What you should do:
Make an exact copy of the listing below.

Stored data:
-- the cut positions as port B computes them
def pvCutsI (g : Int) (sp : List (Int × Int)) : List Int :=
  (PySem.List.pyRange 1 (sp.length : Int) 1).filter (fun i =>
    decide (g < |(PySem.List.pyGetD sp i (0, 0)).1 - (PySem.List.pyGetD sp (i - 1) (0, 0)).1| ∨
            g < |(PySem.List.pyGetD sp i (0, 0)).2 - (PySem.List.pyGetD sp (i - 1) (0, 0)).2|))

theorem pvRange_shift (a b : Int) : PySem.List.pyRange (a+1) (b+1) 1 = (PySem.List.pyRange a b 1).map (· + 1) := by
  simp only [PySem.List.pyRange_one, List.map_map]
  have : (b + 1 - (a + 1)) = b - a := by ring
  rw [this]
  exact List.map_congr_left (fun k _ => by simp [Function.comp]; ring)

theorem pvGetD_cons_shift (x : Int × Int) (tl : List (Int × Int)) (i : Int) (d : Int × Int) (h0 : 0 ≤ i) (h1 : i < tl.length) :
    PySem.List.pyGetD (x :: tl) (i+1) d = PySem.List.pyGetD tl i d := by
  rw [PySem.List.pyGetD_eq_getElem (x :: tl) d (by omega) (by simp; omega),
      PySem.List.pyGetD_eq_getElem tl d h0 h1]
  have h : (i + 1).toNat = i.toNat + 1 := by omega
  simp [h]

theorem cutsI_eq_cutsN (g : Int) : ∀ (sp : List (Int × Int)),
    pvCutsI g sp = (pvCutsN g sp).map (fun k : Nat => (k : Int)) := by
  intro sp
  induction sp with
  | nil => simp [pvCutsI, pvCutsN, PySem.List.pyRange_one_eq_nil]
  | cons x tl ih =>
    match tl with
    | [] =>
      simp [pvCutsI, pvCutsN, pvRun, PySem.List.pyRange_one_eq_nil]
    | y :: t =>
      -- LHS: split the index range
      have hn : (1:Int) < ((x :: y :: t).length : Int) := by simp
      rw [pvCutsI, PySem.List.pyRange_one_cons hn]
      have hcast : ((x :: y :: t).length : Int) = ((y :: t).length : Int) + 1 := by simp
      rw [hcast, show (1:Int) + 1 = 1 + 1 by rfl, pvRange_shift 1 ((y :: t).length : Int)]
      rw [List.filter_cons, List.filter_map]
      -- the shifted predicate coincides with the tail's predicate
      have hcong : ∀ i ∈ PySem.List.pyRange 1 ((y :: t).length : Int) 1,
          ((fun i => decide (g < |(PySem.List.pyGetD (x :: y :: t) i (0, 0)).1 - (PySem.List.pyGetD (x :: y :: t) (i - 1) (0, 0)).1| ∨
            g < |(PySem.List.pyGetD (x :: y :: t) i (0, 0)).2 - (PySem.List.pyGetD (x :: y :: t) (i - 1) (0, 0)).2|)) ∘ (· + 1)) i
          = (fun i => decide (g < |(PySem.List.pyGetD (y :: t) i (0, 0)).1 - (PySem.List.pyGetD (y :: t) (i - 1) (0, 0)).1| ∨
            g < |(PySem.List.pyGetD (y :: t) i (0, 0)).2 - (PySem.List.pyGetD (y :: t) (i - 1) (0, 0)).2|)) i := by
        intro i hi
        have hb := (PySem.List.mem_pyRange_one).1 hi
        have e1 : PySem.List.pyGetD (x :: y :: t) (i + 1) (0,0) = PySem.List.pyGetD (y :: t) i (0,0) :=
          pvGetD_cons_shift _ _ _ _ (by omega) (by simpa using hb.2)
        have e2 : PySem.List.pyGetD (x :: y :: t) (i + 1 - 1) (0,0) = PySem.List.pyGetD (y :: t) (i - 1) (0,0) := by
          have : i + 1 - 1 = (i - 1) + 1 := by ring
          rw [this]
          exact pvGetD_cons_shift _ _ _ _ (by omega) (by simp at hb ⊢; omega)
        simp only [Function.comp_apply, e1, e2]
      rw [pvCutsI] at ih
      rw [List.filter_congr hcong, ih]
      -- head predicate value
      have hx0 : PySem.List.pyGetD (x :: y :: t) ((1:Int) - 1) (0,0) = x := by
        norm_num [PySem.List.pyGetD_zero_cons]
      have hx1 : PySem.List.pyGetD (x :: y :: t) (1:Int) (0,0) = y := by
        rw [PySem.List.pyGetD_eq_getElem _ _ (by omega) (by simp)]; rfl
      rw [hx0, hx1]
      by_cases hc : |y.1 - x.1| ≤ g ∧ |y.2 - x.2| ≤ g
      · rw [if_neg (by simp; omega)]
        by_cases hr : (pvRun g y t).2 = []
        · simp [pvCutsN, pvRun, hc, hr]
        · simp [pvCutsN, pvRun, hc, hr]
          intro a _
          ring
      · rw [if_pos (by simp; omega)]
        by_cases hr : (pvRun g y t).2 = []
        · simp [pvCutsN, pvRun, hc, hr]
        · simp [pvCutsN, pvRun, hc, hr]
          intro a _
          ring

Your solution:
-- the cut positions as port B computes them
def pvCutsI (g : Int) (sp : List (Int × Int)) : List Int :=
  (PySem.List.pyRange 1 (sp.length : Int) 1).filter (fun i =>
    decide (g < |(PySem.List.pyGetD sp i (0, 0)).1 - (PySem.List.pyGetD sp (i - 1) (0, 0)).1| ∨
            g < |(PySem.List.pyGetD sp i (0, 0)).2 - (PySem.List.pyGetD sp (i - 1) (0, 0)).2|))

theorem pvRange_shift (a b : Int) : PySem.List.pyRange (a+1) (b+1) 1 = (PySem.List.pyRange a b 1).map (· + 1) := by
  simp only [PySem.List.pyRange_one, List.map_map]
  have : (b + 1 - (a + 1)) = b - a := by ring
  rw [this]
  exact List.map_congr_left (fun k _ => by simp [Function.comp]; ring)

theorem pvGetD_cons_shift (x : Int × Int) (tl : List (Int × Int)) (i : Int) (d : Int × Int) (h0 : 0 ≤ i) (h1 : i < tl.length) :
    PySem.List.pyGetD (x :: tl) (i+1) d = PySem.List.pyGetD tl i d := by
  rw [PySem.List.pyGetD_eq_getElem (x :: tl) d (by omega) (by simp; omega),
      PySem.List.pyGetD_eq_getElem tl d h0 h1]
  have h : (i + 1).toNat = i.toNat + 1 := by omega
  simp [h]

theorem cutsI_eq_cutsN (g : Int) : ∀ (sp : List (Int × Int)),
    pvCutsI g sp = (pvCutsN g sp).map (fun k : Nat => (k : Int)) := by
  intro sp
  induction sp with
  | nil => simp [pvCutsI, pvCutsN, PySem.List.pyRange_one_eq_nil]
  | cons x tl ih =>
    match tl with
    | [] =>
      simp [pvCutsI, pvCutsN, pvRun, PySem.List.pyRange_one_eq_nil]
    | y :: t =>
      -- LHS: split the index range
      have hn : (1:Int) < ((x :: y :: t).length : Int) := by simp
      rw [pvCutsI, PySem.List.pyRange_one_cons hn]
      have hcast : ((x :: y :: t).length : Int) = ((y :: t).length : Int) + 1 := by simp
      rw [hcast, show (1:Int) + 1 = 1 + 1 by rfl, pvRange_shift 1 ((y :: t).length : Int)]
      rw [List.filter_cons, List.filter_map]
      -- the shifted predicate coincides with the tail's predicate
      have hcong : ∀ i ∈ PySem.List.pyRange 1 ((y :: t).length : Int) 1,
          ((fun i => decide (g < |(PySem.List.pyGetD (x :: y :: t) i (0, 0)).1 - (PySem.List.pyGetD (x :: y :: t) (i - 1) (0, 0)).1| ∨
            g < |(PySem.List.pyGetD (x :: y :: t) i (0, 0)).2 - (PySem.List.pyGetD (x :: y :: t) (i - 1) (0, 0)).2|)) ∘ (· + 1)) i
          = (fun i => decide (g < |(PySem.List.pyGetD (y :: t) i (0, 0)).1 - (PySem.List.pyGetD (y :: t) (i - 1) (0, 0)).1| ∨
            g < |(PySem.List.pyGetD (y :: t) i (0, 0)).2 - (PySem.List.pyGetD (y :: t) (i - 1) (0, 0)).2|)) i := by
        intro i hi
        have hb := (PySem.List.mem_pyRange_one).1 hi
        have e1 : PySem.List.pyGetD (x :: y :: t) (i + 1) (0,0) = PySem.List.pyGetD (y :: t) i (0,0) :=
          pvGetD_cons_shift _ _ _ _ (by omega) (by simpa using hb.2)
        have e2 : PySem.List.pyGetD (x :: y :: t) (i + 1 - 1) (0,0) = PySem.List.pyGetD (y :: t) (i - 1) (0,0) := by
          have : i + 1 - 1 = (i - 1) + 1 := by ring
          rw [this]
          exact pvGetD_cons_shift _ _ _ _ (by omega) (by simp at hb ⊢; omega)
        simp only [Function.comp_apply, e1, e2]
      rw [pvCutsI] at ih
      rw [List.filter_congr hcong, ih]
      -- head predicate value
      have hx0 : PySem.List.pyGetD (x :: y :: t) ((1:Int) - 1) (0,0) = x := by
        norm_num [PySem.List.pyGetD_zero_cons]
      have hx1 : PySem.List.pyGetD (x :: y :: t) (1:Int) (0,0) = y := by
        rw [PySem.List.pyGetD_eq_getElem _ _ (by omega) (by simp)]; rfl
      rw [hx0, hx1]
      by_cases hc : |y.1 - x.1| ≤ g ∧ |y.2 - x.2| ≤ g
      · rw [if_neg (by simp; omega)]
        by_cases hr : (pvRun g y t).2 = []
        · simp [pvCutsN, pvRun, hc, hr]
        · simp [pvCutsN, pvRun, hc, hr]
          intro a _
          ring
      · rw [if_pos (by simp; omega)]
        by_cases hr : (pvRun g y t).2 = []
        · simp [pvCutsN, pvRun, hc, hr]
        · simp [pvCutsN, pvRun, hc, hr]
          intro a _
          ring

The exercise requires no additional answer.